From here we were back on paved roads making our way to San Quirico D’Orcia and traveling through a national park. The Valley was extraordinary and at one point we saw the sun peaking through and we hopeful for better weather.
We drove through the small hamlet of Monticchiello with its medieval forts and town walls. The Cassero tower can we seen from the distance. Heading on through the Val d’Orcia, I saw this fabulous castle come into view and was certain that was where we were headed, but our turn was in the opposite direction. So for me, explore Castiglione d’Orcia with its ruined fortress. The roads are said to be “tortuous, but beautiful.” It is also the route to the Abbey Sant’Antimo. Our destination was San Quirico d’Orcia, recommended for its beauty and accessibility for Boris.
Boris got to the top of stairs from the parking lot and I could see we were doomed. I went back down, carried the wheelchair up the stairs and pushed him uphill. Once there, he was pretty good about letting me park him in a spot with a beautiful view and then me venturing in or around for pictures. He read the guidebook and told me what to look for. At the top of the hill was the Collegiata Church with the Chigi Palace next door.
Farther downhill was a small market with food products by one of the city gate and the public gardens. Boris read and shopped and I walked through the Horti Leonini (gardens).
I came out in time to suggest he get some cookies (dolci) for the ride home. His next parking place was a fire next to The Church of Santa Maria Assunta made entirely out of travertine.
Just outside the city gate, I noted the city walls looking very castle-like. Everything has a modern purpose though. There was a playground next to it with small children on the equipment and the older children, out of school today for the holiday, were playing soccer. I edited that out of my shot and then regretted it.

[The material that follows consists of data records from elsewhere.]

-- pv_equiv track=rewrite | github.com/alexey198631/trainings | edx_introduction_to_computer_science_and_programming_using_Python/Additional_units/unit 6 Algorithmic Complexity /test1.py | program1
-- ===== SOURCE A (Python) =====
-- def program1(x):
--     step = 0
--     total = 0
--     step += 1
--
--     for i in range(1000):
--         step += 1
--         total += i
--         step += 1
--
--     while x > 0:
--         step += 1
--         x -= 1
--         step += 1
--         total += x
--         step += 1
--
--     step += 1
--
--     return total, step + 1
-- ===== SOURCE B (Python) =====
-- def program1(x):
--     total = 499500
--     step = 2003
--     if x > 0:
--         total += x * (x - 1) // 2
--         step += 3 * x
--     return total, step
-- ===== Notes on version B (the rewrite author's own statement) =====
-- stated objective: faster
-- what changed: Replaced the 1000-iteration for-loop and the x-iteration while-loop (with step counting) by closed-form arithmetic: total = 499500 + x*(x-1)//2 and step = 2003 + 3*x for x > 0.
import Mathlib
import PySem

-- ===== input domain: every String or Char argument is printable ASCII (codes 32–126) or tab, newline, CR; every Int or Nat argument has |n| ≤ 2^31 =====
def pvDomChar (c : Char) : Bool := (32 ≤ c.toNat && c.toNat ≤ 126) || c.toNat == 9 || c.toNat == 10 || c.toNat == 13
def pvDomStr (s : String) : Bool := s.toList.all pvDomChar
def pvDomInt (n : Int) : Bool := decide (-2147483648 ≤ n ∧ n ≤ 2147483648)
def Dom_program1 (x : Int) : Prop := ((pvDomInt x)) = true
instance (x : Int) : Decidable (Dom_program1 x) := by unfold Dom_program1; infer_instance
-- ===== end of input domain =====

-- B replaces A's 1000-iteration for-loop and x-iteration while-loop by closed-form formulas (O(1)).

-- ===== PORT A =====
-- the while loop of A: state (x, step, total); terminates since x decreases while positive
def program1While (x step total : Int) : Int × Int × Int :=
  if h : x > 0 then
    program1While (x - 1) (step + 3) (total + (x - 1))
  else (x, step, total)
termination_by x.toNat
decreasing_by
  have : x - 1 < x := by omega
  omega

def program1 (x : Int) : Int × Int :=
  let step : Int := 0
  let total : Int := 0
  let step := step + 1
  -- for i in range(1000): step += 1; total += i; step += 1
  let (step, total) := (PySem.List.pyRange 0 1000 1).foldl
    (fun (st : Int × Int) i => (st.1 + 2, st.2 + i)) (step, total)
  let (_, step, total) := program1While x step total
  let step := step + 1
  (total, step + 1)

-- ===== PORT B =====
def program1_alt (x : Int) : Int × Int :=
  let total : Int := 499500
  let step : Int := 2003
  if x > 0 then (total + PySem.Int.floordiv (x * (x - 1)) 2, step + 3 * x)
  else (total, step)

-- ===== PRECONDITION & SPEC =====
def Spec_program1 (x : Int) (out : Int × Int) : Prop := out = program1_alt x
instance (x : Int) (out : Int × Int) : Decidable (Spec_program1 x out) := by unfold Spec_program1; infer_instance

-- ===== CLAIM (what is proved, stated in full; the proofs are below) =====
def Claim_equal_program1 : Prop := ∀ (x : Int), Dom_program1 x → Spec_program1 x (program1 x)

-- ===== LEMMAS AND PROOFS =====

theorem program1While_closed (n : Nat) : ∀ (x step total : Int), x.toNat = n → 0 < x →
    program1While x step total = (0, step + 3 * x, total + x * (x - 1) / 2) := by
  induction n with
  | zero => intro x step total hx hpos; omega
  | succ k ih =>
    intro x step total hx hpos
    rw [program1While]
    simp only [hpos, dif_pos]
    by_cases h1 : 0 < x - 1
    · rw [ih (x - 1) (step + 3) (total + (x - 1)) (by omega) h1]
      refine Prod.ext rfl (Prod.ext ?_ ?_) <;> simp <;> [ring_nf; skip]
      have : (x - 1) * (x - 1 - 1) / 2 + (x - 1) = x * (x - 1) / 2 := by
        have h2 : (x - 1) * (x - 1 - 1) = x * (x - 1) - 2 * (x - 1) := by ring
        omega
      omega
    · have hx1 : x = 1 := by omega
      subst hx1
      rw [program1While]
      norm_num

set_option maxRecDepth 100000 in
theorem program1_range_fold :
    (PySem.List.pyRange 0 1000 1).foldl (fun (st : Int × Int) i => (st.1 + 2, st.2 + i)) (0 + 1, 0)
      = (2001, 499500) := by decide

-- ===== VERDICT (by name: the statement is the Claim_ definition above) =====
theorem program1_spec : Claim_equal_program1 := by
  intro x _
  unfold Spec_program1 program1 program1_alt
  simp only []
  rw [program1_range_fold]
  by_cases h : 0 < x
  · rw [program1While_closed x.toNat x 2001 499500 rfl h]
    simp only [h, if_pos]
    have heven : (2:Int) ∣ x * (x - 1) := (Int.even_mul_pred_self x).two_dvd
    refine Prod.ext ?_ ?_ <;> simp [PySem.Int.floordiv]
    · rw [Int.fdiv_eq_ediv_of_dvd heven]
    · ring
  · rw [program1While]
    simp [h]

After I collected Boris, we continued to walk downhill to a Bar we had seen on the way in. We had not had lunch yet and decided to eat a full meal now and then snack on our market finds for supper. We caught the end of the lunch service; the same bar had been packed when we arrived in town. Afterwards I took Boris down to where the “pedestrian only” area started and he waited for me there while I collected the car and then him.
It was about 4:30 and the glorious sunset was starting. Unfortunately, we were headed in the opposite direction. That made it easier to drive (not looking into the sun), but I hated to miss the view. Unfortunately, the traffic was heavier and there was nowhere to pull over to get the picture. The memory of what I saw in the review mirror however, is embedded in my brain. We got home about 5:07 just after the sun set.
Boris took a nap. I chased the sunset around Montefollonico and then did a little laundry to make the packing easier tomorrow. Tomorrow!!! Not such a good idea as it turns out. Either I did it wrong or there is no spin cycle because it is all wet. I am not sure it will be dry when I need to pack. There is no dryer.
We had some fresh gnocchi, so I made a sauce for it and we melted some sheep’s cheese like we have seen in the restaurants and added some of our sliced meats to make it a meal. Had a little of the local Trequanda wine to go with that. Now Boris is sleeping and I am blogging. He asked what I wanted to do tomorrow on our last day at the house. There are so many choices. I guess it really doesn’t matter as long as I have dry clothes to do it in. Happy November from Tuscany.